Stored data entries

================

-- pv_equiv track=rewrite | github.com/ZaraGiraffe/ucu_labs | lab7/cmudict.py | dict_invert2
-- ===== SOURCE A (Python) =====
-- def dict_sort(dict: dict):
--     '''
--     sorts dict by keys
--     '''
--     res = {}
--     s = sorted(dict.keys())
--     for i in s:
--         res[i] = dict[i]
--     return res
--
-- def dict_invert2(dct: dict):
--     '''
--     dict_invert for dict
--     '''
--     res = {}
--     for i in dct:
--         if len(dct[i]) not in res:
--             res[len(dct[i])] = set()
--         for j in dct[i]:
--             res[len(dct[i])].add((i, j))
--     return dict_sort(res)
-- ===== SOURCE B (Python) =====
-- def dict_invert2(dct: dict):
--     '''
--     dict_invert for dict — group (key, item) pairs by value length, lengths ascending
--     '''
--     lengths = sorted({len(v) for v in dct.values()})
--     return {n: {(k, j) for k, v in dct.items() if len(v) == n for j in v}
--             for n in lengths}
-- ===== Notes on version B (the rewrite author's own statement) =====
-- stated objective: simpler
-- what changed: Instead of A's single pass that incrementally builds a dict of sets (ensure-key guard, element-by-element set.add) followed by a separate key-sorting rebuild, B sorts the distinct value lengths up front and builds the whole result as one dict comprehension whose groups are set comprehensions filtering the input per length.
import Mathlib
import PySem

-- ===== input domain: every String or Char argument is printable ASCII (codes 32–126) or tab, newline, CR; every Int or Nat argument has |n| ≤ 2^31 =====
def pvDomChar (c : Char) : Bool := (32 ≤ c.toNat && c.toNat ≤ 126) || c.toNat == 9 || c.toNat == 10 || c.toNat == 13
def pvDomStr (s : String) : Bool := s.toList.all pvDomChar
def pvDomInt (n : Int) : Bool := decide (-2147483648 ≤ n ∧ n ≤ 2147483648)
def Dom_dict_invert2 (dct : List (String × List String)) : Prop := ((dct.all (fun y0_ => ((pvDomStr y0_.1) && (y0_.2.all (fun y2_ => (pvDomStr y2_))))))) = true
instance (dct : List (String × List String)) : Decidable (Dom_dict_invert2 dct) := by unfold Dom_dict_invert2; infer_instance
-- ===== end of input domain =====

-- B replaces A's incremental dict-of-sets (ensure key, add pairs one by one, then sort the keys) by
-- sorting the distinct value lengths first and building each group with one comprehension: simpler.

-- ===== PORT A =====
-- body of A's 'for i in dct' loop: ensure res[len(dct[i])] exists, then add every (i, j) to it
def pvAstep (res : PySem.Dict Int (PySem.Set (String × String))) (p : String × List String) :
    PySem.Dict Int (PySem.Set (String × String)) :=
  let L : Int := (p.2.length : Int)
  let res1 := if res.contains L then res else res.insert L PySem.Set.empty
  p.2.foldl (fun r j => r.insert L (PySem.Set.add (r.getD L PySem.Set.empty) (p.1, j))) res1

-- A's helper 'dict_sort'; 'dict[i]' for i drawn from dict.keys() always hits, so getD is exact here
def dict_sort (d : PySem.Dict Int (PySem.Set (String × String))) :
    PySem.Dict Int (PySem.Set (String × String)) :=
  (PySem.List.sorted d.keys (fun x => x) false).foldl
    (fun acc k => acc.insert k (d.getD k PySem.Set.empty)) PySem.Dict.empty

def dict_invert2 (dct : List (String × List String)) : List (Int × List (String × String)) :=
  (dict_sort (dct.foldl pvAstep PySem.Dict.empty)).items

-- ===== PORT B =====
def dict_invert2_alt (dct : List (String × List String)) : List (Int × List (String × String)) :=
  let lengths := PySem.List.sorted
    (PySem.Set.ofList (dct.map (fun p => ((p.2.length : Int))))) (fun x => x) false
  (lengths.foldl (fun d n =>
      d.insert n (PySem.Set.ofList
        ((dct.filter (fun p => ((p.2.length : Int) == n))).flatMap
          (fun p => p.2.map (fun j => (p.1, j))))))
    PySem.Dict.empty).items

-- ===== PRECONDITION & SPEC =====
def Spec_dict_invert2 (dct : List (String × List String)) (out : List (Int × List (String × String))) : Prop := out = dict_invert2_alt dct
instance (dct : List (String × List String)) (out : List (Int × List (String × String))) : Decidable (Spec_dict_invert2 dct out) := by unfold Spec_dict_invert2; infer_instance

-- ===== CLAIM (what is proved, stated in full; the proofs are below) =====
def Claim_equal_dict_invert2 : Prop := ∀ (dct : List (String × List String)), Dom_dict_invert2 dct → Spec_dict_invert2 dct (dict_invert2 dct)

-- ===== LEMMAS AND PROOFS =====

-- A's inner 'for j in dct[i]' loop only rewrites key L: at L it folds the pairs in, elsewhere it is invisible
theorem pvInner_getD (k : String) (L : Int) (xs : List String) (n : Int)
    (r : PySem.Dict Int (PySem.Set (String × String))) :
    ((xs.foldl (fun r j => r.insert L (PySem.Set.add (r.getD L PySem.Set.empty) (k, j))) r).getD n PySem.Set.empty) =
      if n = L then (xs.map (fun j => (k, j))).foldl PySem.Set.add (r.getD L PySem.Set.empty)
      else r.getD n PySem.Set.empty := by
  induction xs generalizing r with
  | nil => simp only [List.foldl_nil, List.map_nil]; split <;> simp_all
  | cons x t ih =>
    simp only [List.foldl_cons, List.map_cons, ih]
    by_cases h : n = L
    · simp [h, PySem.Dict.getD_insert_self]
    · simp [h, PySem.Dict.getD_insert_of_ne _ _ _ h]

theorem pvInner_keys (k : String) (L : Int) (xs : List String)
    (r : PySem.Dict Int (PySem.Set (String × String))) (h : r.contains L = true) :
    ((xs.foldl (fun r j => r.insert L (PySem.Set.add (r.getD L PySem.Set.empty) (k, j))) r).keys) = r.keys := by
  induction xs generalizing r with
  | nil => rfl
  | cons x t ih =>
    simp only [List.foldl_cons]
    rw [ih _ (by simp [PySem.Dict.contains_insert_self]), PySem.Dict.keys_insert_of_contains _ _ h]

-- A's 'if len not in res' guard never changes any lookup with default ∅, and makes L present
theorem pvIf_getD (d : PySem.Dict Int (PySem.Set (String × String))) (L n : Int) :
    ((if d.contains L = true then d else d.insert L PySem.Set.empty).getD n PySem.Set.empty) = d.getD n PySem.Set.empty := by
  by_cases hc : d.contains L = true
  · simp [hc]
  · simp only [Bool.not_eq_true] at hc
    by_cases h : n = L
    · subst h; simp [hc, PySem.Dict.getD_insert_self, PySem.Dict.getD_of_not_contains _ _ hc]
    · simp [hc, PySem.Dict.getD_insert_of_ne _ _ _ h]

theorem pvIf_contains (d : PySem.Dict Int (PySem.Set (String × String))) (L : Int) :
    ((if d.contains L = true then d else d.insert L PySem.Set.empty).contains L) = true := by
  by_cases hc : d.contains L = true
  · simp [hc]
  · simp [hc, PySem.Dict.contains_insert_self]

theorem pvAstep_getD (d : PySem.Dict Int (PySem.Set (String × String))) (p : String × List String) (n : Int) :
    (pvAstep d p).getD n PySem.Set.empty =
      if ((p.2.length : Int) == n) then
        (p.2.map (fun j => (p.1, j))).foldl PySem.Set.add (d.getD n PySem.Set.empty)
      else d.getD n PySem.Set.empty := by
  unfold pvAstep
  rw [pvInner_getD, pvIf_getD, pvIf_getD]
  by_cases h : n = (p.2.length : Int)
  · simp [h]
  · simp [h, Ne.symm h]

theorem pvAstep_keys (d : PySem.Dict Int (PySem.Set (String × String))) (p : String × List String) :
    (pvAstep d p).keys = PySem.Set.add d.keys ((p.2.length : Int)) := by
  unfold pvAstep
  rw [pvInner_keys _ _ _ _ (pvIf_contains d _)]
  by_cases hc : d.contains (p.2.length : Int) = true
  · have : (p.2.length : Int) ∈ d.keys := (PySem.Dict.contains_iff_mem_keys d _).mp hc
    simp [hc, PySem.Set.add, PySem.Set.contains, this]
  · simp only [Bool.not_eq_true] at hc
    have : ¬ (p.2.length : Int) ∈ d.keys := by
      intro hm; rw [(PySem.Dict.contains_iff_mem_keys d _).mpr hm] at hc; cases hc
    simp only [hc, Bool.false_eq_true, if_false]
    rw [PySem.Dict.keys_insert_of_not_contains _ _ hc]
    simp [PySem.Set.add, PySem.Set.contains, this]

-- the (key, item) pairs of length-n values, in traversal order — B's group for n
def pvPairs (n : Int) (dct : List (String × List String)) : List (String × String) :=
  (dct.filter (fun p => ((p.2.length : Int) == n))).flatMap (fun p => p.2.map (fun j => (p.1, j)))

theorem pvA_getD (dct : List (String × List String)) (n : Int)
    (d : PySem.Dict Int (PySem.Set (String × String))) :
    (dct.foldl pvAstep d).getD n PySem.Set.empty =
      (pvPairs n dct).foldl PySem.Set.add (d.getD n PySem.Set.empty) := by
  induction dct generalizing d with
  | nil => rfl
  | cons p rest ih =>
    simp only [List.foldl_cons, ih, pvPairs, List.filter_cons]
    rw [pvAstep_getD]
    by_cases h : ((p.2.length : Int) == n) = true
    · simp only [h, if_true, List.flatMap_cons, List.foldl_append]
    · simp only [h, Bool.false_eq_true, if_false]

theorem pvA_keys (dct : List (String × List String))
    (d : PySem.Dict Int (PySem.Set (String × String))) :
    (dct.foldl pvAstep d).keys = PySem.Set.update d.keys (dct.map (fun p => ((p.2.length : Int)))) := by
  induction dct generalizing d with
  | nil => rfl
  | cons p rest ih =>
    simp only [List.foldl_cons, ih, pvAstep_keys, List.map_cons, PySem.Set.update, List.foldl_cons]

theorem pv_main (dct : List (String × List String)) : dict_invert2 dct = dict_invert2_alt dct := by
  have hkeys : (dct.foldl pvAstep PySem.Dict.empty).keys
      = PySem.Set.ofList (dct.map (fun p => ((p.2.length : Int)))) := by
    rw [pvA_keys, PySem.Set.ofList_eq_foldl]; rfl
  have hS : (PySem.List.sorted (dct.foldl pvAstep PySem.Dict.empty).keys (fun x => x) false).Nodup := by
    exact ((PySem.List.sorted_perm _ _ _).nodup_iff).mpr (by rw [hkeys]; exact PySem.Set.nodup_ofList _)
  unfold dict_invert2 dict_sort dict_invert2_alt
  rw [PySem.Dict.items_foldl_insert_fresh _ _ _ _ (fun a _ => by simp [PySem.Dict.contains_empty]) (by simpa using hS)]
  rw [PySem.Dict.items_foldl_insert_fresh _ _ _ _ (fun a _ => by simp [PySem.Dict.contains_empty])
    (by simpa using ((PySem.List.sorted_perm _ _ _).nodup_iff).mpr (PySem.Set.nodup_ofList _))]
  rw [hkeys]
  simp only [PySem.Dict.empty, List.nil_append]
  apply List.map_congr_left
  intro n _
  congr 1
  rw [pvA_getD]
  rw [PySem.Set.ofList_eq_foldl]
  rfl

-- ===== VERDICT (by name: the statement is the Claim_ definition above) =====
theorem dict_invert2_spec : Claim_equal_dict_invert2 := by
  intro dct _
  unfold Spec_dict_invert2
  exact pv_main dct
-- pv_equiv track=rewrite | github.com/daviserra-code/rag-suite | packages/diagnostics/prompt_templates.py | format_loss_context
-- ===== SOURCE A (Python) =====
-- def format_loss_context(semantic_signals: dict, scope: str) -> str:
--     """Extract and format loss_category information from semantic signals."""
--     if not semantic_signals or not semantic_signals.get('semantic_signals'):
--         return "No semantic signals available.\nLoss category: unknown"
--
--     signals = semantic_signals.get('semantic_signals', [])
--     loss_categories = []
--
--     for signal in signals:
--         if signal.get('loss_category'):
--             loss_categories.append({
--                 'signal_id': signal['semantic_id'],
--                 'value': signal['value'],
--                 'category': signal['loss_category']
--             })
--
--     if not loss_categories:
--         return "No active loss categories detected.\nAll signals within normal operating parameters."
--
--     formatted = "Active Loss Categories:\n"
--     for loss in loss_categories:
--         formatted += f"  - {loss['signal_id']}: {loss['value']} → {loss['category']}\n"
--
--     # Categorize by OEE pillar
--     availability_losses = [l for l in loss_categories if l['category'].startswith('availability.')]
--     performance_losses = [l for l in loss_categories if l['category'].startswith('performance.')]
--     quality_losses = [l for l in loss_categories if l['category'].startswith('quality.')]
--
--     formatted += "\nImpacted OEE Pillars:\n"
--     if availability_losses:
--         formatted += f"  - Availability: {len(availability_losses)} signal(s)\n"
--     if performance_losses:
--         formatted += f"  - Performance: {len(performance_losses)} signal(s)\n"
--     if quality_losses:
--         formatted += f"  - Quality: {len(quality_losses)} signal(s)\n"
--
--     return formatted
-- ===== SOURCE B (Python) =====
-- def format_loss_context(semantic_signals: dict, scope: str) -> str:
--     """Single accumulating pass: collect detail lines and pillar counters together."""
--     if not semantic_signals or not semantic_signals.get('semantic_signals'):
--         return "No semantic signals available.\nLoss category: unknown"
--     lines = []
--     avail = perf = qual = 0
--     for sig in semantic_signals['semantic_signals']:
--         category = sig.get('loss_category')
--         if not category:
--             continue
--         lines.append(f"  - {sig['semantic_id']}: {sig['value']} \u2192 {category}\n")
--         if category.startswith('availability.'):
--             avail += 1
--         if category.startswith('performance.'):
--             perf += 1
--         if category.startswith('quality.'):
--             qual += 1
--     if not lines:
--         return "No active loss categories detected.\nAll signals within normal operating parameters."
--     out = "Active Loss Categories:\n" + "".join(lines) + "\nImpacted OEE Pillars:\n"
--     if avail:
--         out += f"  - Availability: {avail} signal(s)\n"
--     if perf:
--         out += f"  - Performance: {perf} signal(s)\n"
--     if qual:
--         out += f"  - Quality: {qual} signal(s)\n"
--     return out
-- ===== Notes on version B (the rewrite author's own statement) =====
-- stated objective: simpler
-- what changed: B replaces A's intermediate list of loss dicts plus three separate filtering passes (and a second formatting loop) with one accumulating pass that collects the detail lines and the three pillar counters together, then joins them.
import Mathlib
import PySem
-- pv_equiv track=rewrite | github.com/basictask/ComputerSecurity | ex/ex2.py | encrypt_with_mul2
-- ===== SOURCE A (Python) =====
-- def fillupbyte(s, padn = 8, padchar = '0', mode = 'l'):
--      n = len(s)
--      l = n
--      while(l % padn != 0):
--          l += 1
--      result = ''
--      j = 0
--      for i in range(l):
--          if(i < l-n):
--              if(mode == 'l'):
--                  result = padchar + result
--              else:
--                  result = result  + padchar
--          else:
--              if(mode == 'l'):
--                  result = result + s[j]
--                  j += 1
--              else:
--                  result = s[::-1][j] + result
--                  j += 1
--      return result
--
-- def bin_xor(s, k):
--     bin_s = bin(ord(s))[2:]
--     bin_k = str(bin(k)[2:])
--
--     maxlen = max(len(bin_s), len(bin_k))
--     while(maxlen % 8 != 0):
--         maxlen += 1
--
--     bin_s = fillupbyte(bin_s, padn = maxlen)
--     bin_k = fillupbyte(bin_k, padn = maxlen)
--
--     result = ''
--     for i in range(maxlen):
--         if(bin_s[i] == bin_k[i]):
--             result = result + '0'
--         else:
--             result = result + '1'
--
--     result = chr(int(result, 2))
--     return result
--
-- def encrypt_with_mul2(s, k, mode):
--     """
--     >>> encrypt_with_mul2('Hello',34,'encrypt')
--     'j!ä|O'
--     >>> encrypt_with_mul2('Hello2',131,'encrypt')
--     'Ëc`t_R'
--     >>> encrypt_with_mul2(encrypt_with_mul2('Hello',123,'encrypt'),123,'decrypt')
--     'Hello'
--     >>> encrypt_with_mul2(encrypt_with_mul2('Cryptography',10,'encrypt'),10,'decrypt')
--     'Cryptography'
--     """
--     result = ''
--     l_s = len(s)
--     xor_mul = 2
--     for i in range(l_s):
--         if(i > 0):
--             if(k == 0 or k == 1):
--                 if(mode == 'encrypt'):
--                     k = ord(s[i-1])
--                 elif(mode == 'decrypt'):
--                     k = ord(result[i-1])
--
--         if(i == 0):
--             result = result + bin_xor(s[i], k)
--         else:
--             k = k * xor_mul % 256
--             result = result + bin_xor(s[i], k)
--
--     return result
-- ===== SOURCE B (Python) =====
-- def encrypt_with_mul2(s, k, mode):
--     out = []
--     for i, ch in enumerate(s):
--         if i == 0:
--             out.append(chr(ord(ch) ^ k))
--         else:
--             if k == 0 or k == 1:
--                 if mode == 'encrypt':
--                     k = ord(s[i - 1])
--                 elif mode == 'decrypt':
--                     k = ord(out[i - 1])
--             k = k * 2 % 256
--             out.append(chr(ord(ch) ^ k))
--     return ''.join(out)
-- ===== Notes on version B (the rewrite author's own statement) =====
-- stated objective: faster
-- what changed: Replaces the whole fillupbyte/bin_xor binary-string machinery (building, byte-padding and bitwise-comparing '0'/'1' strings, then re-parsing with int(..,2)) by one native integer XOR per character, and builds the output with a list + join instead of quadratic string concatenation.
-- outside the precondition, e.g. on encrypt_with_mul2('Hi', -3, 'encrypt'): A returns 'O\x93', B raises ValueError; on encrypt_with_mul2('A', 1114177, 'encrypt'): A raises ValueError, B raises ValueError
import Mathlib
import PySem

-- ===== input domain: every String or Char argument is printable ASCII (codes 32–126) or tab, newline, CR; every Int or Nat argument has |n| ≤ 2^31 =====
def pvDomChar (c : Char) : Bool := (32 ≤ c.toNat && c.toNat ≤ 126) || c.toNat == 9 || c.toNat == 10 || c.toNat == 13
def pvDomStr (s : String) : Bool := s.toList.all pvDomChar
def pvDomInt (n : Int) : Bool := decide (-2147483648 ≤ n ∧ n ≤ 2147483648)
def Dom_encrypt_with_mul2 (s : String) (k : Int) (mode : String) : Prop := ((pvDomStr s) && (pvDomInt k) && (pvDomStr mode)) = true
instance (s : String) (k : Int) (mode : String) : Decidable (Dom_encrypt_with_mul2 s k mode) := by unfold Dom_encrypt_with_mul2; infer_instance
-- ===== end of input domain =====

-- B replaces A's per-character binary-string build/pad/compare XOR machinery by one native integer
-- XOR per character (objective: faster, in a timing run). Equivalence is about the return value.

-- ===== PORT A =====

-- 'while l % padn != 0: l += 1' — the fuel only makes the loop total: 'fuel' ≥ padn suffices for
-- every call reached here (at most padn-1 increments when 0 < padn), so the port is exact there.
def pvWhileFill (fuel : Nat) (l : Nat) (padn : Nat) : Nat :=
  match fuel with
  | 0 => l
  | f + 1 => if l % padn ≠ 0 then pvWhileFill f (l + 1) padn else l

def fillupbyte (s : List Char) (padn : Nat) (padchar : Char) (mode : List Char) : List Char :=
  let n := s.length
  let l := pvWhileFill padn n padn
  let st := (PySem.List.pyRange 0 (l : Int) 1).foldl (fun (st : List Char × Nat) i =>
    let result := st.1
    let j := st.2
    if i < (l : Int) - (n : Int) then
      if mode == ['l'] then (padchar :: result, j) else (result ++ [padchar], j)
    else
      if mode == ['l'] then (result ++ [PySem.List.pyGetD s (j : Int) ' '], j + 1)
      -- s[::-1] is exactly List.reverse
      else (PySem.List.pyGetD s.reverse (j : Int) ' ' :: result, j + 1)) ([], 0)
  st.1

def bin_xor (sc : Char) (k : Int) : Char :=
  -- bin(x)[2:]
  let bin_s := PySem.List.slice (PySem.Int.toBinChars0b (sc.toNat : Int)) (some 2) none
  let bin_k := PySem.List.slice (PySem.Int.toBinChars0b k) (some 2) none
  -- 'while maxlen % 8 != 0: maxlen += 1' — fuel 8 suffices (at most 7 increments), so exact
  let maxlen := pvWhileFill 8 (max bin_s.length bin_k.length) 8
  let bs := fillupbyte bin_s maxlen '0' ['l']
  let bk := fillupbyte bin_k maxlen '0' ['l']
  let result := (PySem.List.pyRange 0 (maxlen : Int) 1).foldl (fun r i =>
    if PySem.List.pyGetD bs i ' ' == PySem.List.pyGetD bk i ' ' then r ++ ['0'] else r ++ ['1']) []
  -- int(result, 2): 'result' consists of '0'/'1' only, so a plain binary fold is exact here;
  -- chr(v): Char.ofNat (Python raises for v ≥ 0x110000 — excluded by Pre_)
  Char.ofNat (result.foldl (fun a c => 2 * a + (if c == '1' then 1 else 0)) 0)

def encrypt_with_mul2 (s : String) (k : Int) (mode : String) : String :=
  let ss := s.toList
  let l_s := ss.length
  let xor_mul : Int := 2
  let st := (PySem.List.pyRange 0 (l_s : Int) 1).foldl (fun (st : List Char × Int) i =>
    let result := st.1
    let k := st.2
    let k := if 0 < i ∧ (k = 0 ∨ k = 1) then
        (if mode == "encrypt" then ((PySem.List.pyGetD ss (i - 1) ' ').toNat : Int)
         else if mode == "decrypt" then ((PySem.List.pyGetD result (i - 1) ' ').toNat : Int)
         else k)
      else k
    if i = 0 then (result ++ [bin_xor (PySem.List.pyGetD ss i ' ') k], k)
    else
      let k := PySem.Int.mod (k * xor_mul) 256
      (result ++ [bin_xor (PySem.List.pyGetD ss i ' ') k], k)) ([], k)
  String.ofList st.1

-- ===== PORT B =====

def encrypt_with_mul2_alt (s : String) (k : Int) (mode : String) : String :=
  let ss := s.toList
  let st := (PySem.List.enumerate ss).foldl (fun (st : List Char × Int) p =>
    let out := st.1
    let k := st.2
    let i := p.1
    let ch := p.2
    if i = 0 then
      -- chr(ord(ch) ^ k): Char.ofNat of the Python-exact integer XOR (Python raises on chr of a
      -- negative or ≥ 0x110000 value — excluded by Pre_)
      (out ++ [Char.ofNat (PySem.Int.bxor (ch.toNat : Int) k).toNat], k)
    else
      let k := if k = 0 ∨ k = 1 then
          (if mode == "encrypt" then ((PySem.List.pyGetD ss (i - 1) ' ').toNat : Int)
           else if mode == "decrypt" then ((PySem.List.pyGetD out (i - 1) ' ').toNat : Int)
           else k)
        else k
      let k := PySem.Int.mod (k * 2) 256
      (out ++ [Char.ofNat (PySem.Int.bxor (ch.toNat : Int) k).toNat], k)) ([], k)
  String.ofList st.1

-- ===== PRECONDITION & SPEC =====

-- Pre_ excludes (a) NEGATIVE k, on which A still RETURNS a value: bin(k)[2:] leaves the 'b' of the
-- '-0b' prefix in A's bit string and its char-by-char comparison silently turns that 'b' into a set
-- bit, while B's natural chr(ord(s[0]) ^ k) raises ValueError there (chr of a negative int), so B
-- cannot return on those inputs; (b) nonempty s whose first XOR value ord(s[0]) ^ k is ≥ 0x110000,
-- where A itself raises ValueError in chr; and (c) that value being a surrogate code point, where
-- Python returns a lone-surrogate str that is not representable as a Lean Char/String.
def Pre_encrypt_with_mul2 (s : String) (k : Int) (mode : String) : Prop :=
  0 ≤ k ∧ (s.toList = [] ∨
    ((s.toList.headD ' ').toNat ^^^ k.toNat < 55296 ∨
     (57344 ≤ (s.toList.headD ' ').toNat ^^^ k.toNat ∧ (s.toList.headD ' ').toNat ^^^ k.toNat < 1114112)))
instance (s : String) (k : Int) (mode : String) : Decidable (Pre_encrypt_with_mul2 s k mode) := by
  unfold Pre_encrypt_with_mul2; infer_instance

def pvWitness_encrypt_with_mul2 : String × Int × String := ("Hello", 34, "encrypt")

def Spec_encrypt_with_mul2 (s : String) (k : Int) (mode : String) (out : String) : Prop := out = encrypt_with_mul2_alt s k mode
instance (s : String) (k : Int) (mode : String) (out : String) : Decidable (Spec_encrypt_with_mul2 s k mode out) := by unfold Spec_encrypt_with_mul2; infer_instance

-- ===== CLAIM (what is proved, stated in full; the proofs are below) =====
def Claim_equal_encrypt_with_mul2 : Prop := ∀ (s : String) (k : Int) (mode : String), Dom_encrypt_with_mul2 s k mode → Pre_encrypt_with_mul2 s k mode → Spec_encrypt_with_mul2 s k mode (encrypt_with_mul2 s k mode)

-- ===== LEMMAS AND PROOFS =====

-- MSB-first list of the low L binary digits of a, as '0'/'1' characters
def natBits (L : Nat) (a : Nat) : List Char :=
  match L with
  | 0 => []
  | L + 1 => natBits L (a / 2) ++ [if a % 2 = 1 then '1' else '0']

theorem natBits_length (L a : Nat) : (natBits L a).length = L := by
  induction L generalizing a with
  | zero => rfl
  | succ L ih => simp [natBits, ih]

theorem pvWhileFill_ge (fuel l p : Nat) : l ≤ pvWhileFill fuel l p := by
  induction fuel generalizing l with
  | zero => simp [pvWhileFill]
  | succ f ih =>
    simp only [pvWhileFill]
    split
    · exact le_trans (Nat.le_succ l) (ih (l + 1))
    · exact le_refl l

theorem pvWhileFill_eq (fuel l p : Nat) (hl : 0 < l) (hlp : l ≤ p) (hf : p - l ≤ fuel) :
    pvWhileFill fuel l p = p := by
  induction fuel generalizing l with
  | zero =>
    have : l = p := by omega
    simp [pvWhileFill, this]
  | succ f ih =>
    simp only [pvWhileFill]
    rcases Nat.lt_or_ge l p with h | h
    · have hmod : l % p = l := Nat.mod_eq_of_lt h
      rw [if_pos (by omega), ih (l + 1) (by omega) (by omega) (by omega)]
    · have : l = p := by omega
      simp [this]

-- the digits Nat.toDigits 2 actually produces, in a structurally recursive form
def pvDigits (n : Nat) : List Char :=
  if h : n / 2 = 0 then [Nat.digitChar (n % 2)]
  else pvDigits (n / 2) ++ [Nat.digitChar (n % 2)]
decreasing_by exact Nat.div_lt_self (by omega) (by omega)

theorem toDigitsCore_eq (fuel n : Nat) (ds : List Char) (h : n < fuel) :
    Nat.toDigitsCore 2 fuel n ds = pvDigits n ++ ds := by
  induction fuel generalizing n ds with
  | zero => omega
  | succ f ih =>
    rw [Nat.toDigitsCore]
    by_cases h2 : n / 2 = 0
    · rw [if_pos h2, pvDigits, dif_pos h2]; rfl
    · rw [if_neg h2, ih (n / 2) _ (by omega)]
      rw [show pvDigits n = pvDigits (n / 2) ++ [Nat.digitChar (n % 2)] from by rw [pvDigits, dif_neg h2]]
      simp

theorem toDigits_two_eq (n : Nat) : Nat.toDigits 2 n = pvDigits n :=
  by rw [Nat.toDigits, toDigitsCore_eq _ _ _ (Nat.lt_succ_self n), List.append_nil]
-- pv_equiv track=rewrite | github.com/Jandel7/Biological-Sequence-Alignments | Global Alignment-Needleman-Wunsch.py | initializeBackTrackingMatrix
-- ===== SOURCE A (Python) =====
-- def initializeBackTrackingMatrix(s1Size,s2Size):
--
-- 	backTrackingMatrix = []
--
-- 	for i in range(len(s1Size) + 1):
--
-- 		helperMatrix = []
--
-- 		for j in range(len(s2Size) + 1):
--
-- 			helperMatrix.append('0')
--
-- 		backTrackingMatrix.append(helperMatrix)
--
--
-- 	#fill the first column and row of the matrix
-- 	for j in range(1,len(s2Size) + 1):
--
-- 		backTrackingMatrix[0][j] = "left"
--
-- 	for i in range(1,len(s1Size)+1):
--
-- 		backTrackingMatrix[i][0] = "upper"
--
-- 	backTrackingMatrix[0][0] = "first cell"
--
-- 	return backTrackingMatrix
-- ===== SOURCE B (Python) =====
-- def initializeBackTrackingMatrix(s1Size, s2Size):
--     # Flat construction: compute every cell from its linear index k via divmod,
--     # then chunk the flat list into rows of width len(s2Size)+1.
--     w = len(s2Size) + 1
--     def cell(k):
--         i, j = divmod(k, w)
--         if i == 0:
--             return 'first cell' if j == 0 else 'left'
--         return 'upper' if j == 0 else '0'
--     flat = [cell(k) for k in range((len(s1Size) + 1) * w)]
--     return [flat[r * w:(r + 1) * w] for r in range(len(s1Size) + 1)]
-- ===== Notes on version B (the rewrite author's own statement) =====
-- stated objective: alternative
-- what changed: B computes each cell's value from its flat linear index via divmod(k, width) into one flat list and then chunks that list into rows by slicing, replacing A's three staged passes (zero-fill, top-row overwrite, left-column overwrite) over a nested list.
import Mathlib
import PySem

================

- [Activity] From the records above, copy every line that includes the word "most".

- [Finished task]
-- every call reached here (at most padn-1 increments when 0 < padn), so the port is exact there.
  -- 'while maxlen % 8 != 0: maxlen += 1' — fuel 8 suffices (at most 7 increments), so exact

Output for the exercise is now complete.